New York City’s population grew by over 600,000 between 2010 and 2020, reaching 8.8 million, according to Census data released Thursday.

  • Brooklyn was the fastest-growing borough: The Asian population there surged by 43%, the white population grew by 8.4% and the borough’s Black population declined by 8.7% in the past decade, The City reports. (There is no breakdown for the Jewish population.)
  • The population of Monroe in Orange County dropped by 46%, but only because about half of its residents — mostly Orthodox Jews — are now part of the newly created town of Palm Tree, N.Y., the Albany Times Union reports.
  • Lakewood Township, with 135,518 people, became the fifth largest municipality in New Jersey, with a 45.6% population growth driven by its large haredi Orthodox Jewish population, Politico reports.

NEW YORK, NEW YORK

With the spread of the Delta variant, Jewish schools have returned to debates about masks and vaccines.

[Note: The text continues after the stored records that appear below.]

-- pv_equiv track=rewrite | github.com/syedaliabbas1/Tableau | test7.py | get_constants
-- ===== SOURCE A (Python) =====
-- MAX_CONSTANTS = 10
--
-- def get_constants(branch):
--     constants = set()
--     next_const = 0
--     for formula in branch:
--         for i in range(MAX_CONSTANTS):
--             const = f'c{i}'
--             if const in formula:
--                 constants.add(const)
--                 next_const = max(next_const, i + 1)
--     return constants, next_const
-- ===== SOURCE B (Python) =====
-- def get_constants(branch):
--     constants = set()
--     next_const = 0
--     for formula in branch:
--         found = sorted({formula[j + 1] for j in range(len(formula) - 1)
--                         if formula[j] == 'c' and '0' <= formula[j + 1] <= '9'})
--         for d in found:
--             constants.add('c' + d)
--             next_const = max(next_const, ord(d) - ord('0') + 1)
--     return constants, next_const
-- ===== Notes on version B (the rewrite author's own statement) =====
-- stated objective: alternative
-- what changed: Instead of probing each formula with all 10 candidate substrings 'c0'..'c9', B makes a single character scan per formula collecting the digits that follow a 'c', and derives both the constant-name set and next_const from that digit set.
import Mathlib
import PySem

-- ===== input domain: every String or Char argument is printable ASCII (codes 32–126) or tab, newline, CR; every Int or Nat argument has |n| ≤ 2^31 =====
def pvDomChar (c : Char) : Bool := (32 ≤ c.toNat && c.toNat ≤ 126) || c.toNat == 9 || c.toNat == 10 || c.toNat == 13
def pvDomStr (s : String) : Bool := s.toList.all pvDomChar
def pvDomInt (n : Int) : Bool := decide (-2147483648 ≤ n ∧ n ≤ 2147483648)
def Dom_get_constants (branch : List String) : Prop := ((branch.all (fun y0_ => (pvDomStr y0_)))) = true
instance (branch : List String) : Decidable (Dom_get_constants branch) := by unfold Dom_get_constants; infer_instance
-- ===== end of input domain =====

-- B replaces A's 10 substring probes per formula by a single character scan for 'c'+digit
-- pairs, deriving both the constant names and next_const from the scanned digits (alternative).


-- ===== PORT A =====
def get_constants (branch : List String) : List String × Int :=
  branch.foldl (fun st formula =>
    (PySem.List.pyRange 0 10 1).foldl (fun st i =>
      let const : String := String.mk ('c' :: PySem.Int.toChars i)   -- f'c{i}'
      if PySem.Str.isIn const formula then
        (PySem.Set.add st.1 const, max st.2 (i + 1))
      else st) st)
    (PySem.Set.empty, 0)

-- ===== PORT B =====
-- the comprehension body of {formula[j+1] for j in range(len(formula)-1) if formula[j] == 'c'
-- and '0' <= formula[j+1] <= '9'}: the qualifying second characters in scan order
-- (deduplicated by PySem.Set.ofList at the use site)
def pvScanDigits : List Char → List Char
  | a :: b :: rest =>
      if a = 'c' ∧ '0' ≤ b ∧ b ≤ '9' then b :: pvScanDigits (b :: rest)
      else pvScanDigits (b :: rest)
  | _ => []

def get_constants_alt (branch : List String) : List String × Int :=
  branch.foldl (fun st formula =>
    let found := PySem.List.sorted (PySem.Set.ofList (pvScanDigits formula.toList)) (fun d => d) false
    found.foldl (fun st d =>
      (PySem.Set.add st.1 (String.mk ['c', d]),            -- 'c' + d
       max st.2 ((d.toNat : Int) - ('0'.toNat : Int) + 1)))  -- ord(d) - ord('0') + 1
      st)
    (PySem.Set.empty, 0)

-- ===== PRECONDITION & SPEC =====
def Spec_get_constants (branch : List String) (out : List String × Int) : Prop := out = get_constants_alt branch
instance (branch : List String) (out : List String × Int) : Decidable (Spec_get_constants branch out) := by unfold Spec_get_constants; infer_instance

-- ===== CLAIM (what is proved, stated in full; the proofs are below) =====
def Claim_equal_get_constants : Prop := ∀ (branch : List String), Dom_get_constants branch → Spec_get_constants branch (get_constants branch)

-- ===== LEMMAS AND PROOFS =====

-- every character the scan collects is a decimal digit
theorem pvScanDigits_digit (l : List Char) : ∀ d ∈ pvScanDigits l, '0' ≤ d ∧ d ≤ '9' := by
  induction l with
  | nil => simp [pvScanDigits]
  | cons a tl ih =>
      cases tl with
      | nil => simp [pvScanDigits]
      | cons b rest =>
          simp only [pvScanDigits]
          split_ifs with h
          · intro d hd
            rcases List.mem_cons.1 hd with rfl | hd
            · exact ⟨h.2.1, h.2.2⟩
            · exact ih d hd
          · exact ih

-- a digit is scanned exactly when 'c' followed by it occurs as a substring
theorem mem_pvScanDigits_iff (d : Char) (hd : '0' ≤ d ∧ d ≤ '9') (l : List Char) :
    d ∈ pvScanDigits l ↔ ['c', d] <:+: l := by
  induction l with
  | nil => simp [pvScanDigits]
  | cons a tl ih =>
      cases tl with
      | nil =>
          simp only [pvScanDigits]
          constructor
          · intro h; simp at h
          · intro h; have := h.length_le; simp at this
      | cons b rest =>
          rw [List.infix_cons_iff]
          simp only [pvScanDigits]
          have hpre : (['c', d] <+: a :: b :: rest) ↔ (a = 'c' ∧ b = d) := by
            constructor
            · intro h
              rw [List.cons_prefix_cons] at h
              obtain ⟨h1, h2⟩ := h
              rw [List.cons_prefix_cons] at h2
              exact ⟨h1.symm, h2.1.symm⟩
            · rintro ⟨rfl, rfl⟩
              exact ⟨rest, rfl⟩
          rw [hpre]
          split_ifs with h
          · simp only [List.mem_cons, ih]
            constructor
            · rintro (rfl | h2)
              · exact Or.inl ⟨h.1, rfl⟩
              · exact Or.inr h2
            · rintro (⟨_, rfl⟩ | h2)
              · exact Or.inl rfl
              · exact Or.inr h2
          · rw [ih]
            constructor
            · exact Or.inr
            · rintro (⟨rfl, rfl⟩ | h2)
              · exact absurd ⟨rfl, hd⟩ h
              · exact h2

-- the ten digit characters in ascending order
def pvD10 : List Char := ['0','1','2','3','4','5','6','7','8','9']

theorem pv_digit_mem_D10 (d : Char) (hd : '0' ≤ d ∧ d ≤ '9') : d ∈ pvD10 := by
  obtain ⟨h1, h2⟩ := hd
  rw [Char.le_def, UInt32.le_iff_toNat_le] at h1 h2
  have hof : Char.ofNat d.toNat = d := Char.ofNat_toNat d
  rw [← hof]
  have h1' : 48 ≤ d.toNat := h1
  have h2' : d.toNat ≤ 57 := h2
  interval_cases (d.toNat) <;> decide

-- B's per-formula sorted digit set is exactly A's per-formula probe order
theorem pv_found_eq (f : String) :
    PySem.List.sorted (PySem.Set.ofList (pvScanDigits f.toList)) (fun d => d) false
      = pvD10.filter (fun d => PySem.Str.isIn (String.mk ['c', d]) f) := by
  apply PySem.List.sorted_eq_of_perm_of_pairwise_lt
  · rw [List.perm_ext_iff_of_nodup (List.Nodup.filter _ (by decide)) (PySem.Set.nodup_ofList _)]
    intro d
    rw [List.mem_filter, PySem.Set.mem_ofList]
    constructor
    · rintro ⟨hm, hin⟩
      have hd : '0' ≤ d ∧ d ≤ '9' := by fin_cases hm <;> decide
      rw [mem_pvScanDigits_iff d hd]
      have hmk : (String.mk ['c', d]).toList = ['c', d] := Eq.symm ((fun {l} {s} => String.ofList_eq.mp) rfl)
      have := (PySem.Str.isIn_iff_infix _ _).mp hin
      rwa [hmk] at this
    · intro h
      have hd := pvScanDigits_digit _ _ h
      refine ⟨pv_digit_mem_D10 d hd, ?_⟩
      rw [PySem.Str.isIn_iff_infix]
      have hmk : (String.mk ['c', d]).toList = ['c', d] := Eq.symm ((fun {l} {s} => String.ofList_eq.mp) rfl)
      rw [hmk]
      exact (mem_pvScanDigits_iff d hd _).mp h
  · exact List.Pairwise.filter _ (by decide)

-- the two per-formula loop bodies agree on every state
theorem pv_step_eq (st : List String × Int) (f : String) :
    (PySem.List.pyRange 0 10 1).foldl (fun st i =>
      let const : String := String.mk ('c' :: PySem.Int.toChars i)
      if PySem.Str.isIn const f then
        (PySem.Set.add st.1 const, max st.2 (i + 1))
      else st) st
    = (PySem.List.sorted (PySem.Set.ofList (pvScanDigits f.toList)) (fun d => d) false).foldl
        (fun st d =>
          (PySem.Set.add st.1 (String.mk ['c', d]),
           max st.2 ((d.toNat : Int) - ('0'.toNat : Int) + 1))) st := by
  rw [pv_found_eq, List.foldl_filter]
  have hmap : PySem.List.pyRange 0 10 1 = pvD10.map (fun d => (d.toNat : Int) - 48) := by decide
  rw [hmap, List.foldl_map]
  apply PySem.List.foldl_congr_mem
  intro acc d hd
  fin_cases hd <;> rfl

-- ===== VERDICT (by name: the statement is the Claim_ definition above) =====
theorem get_constants_spec : Claim_equal_get_constants := by
  intro branch _
  unfold Spec_get_constants get_constants get_constants_alt
  simp only [pv_step_eq]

  • SAR Academy in Riverdale, perhaps the first Jewish school in the country to close due to COVID, is convening its medical committees again, JTA reports.
  • Quotable: “It’s certainly, on one hand, a little deflating,” says Rabbi Bini Krauss, the principal. “On the other hand, I think we all feel like we’re a lot better equipped than we were a year ago. We know a lot about what we potentially need to do if we need to do it.”

State Assemblyman David Weprin spoke at a rally protesting the Ben & Jerry’s decision to cease its sales in West Bank settlements.

  • Several dozen demonstrators gathered in front of the New York Public Library on Fifth Ave. before marching to a closed Ben & Jerry’s shop in midtown Manhattan Thursday evening.
  • Virág Gulyás, whose group End Jew Hatred organized the rally, told the Times of Israel that the ice cream firm’s decision amounted to “cultural genocide.”
  • The protesters were shadowed by a dozen demonstrators from the anti-Zionist Neturei Karta haredi Orthodox sect.

CROWN HEIGHTS ANNIVERSARY

A diverse coalition of community groups will mark the 30th anniversary of the Crown Heights riots and subsequent reconciliation efforts with a festival in the Brooklyn neighborhood on Sunday.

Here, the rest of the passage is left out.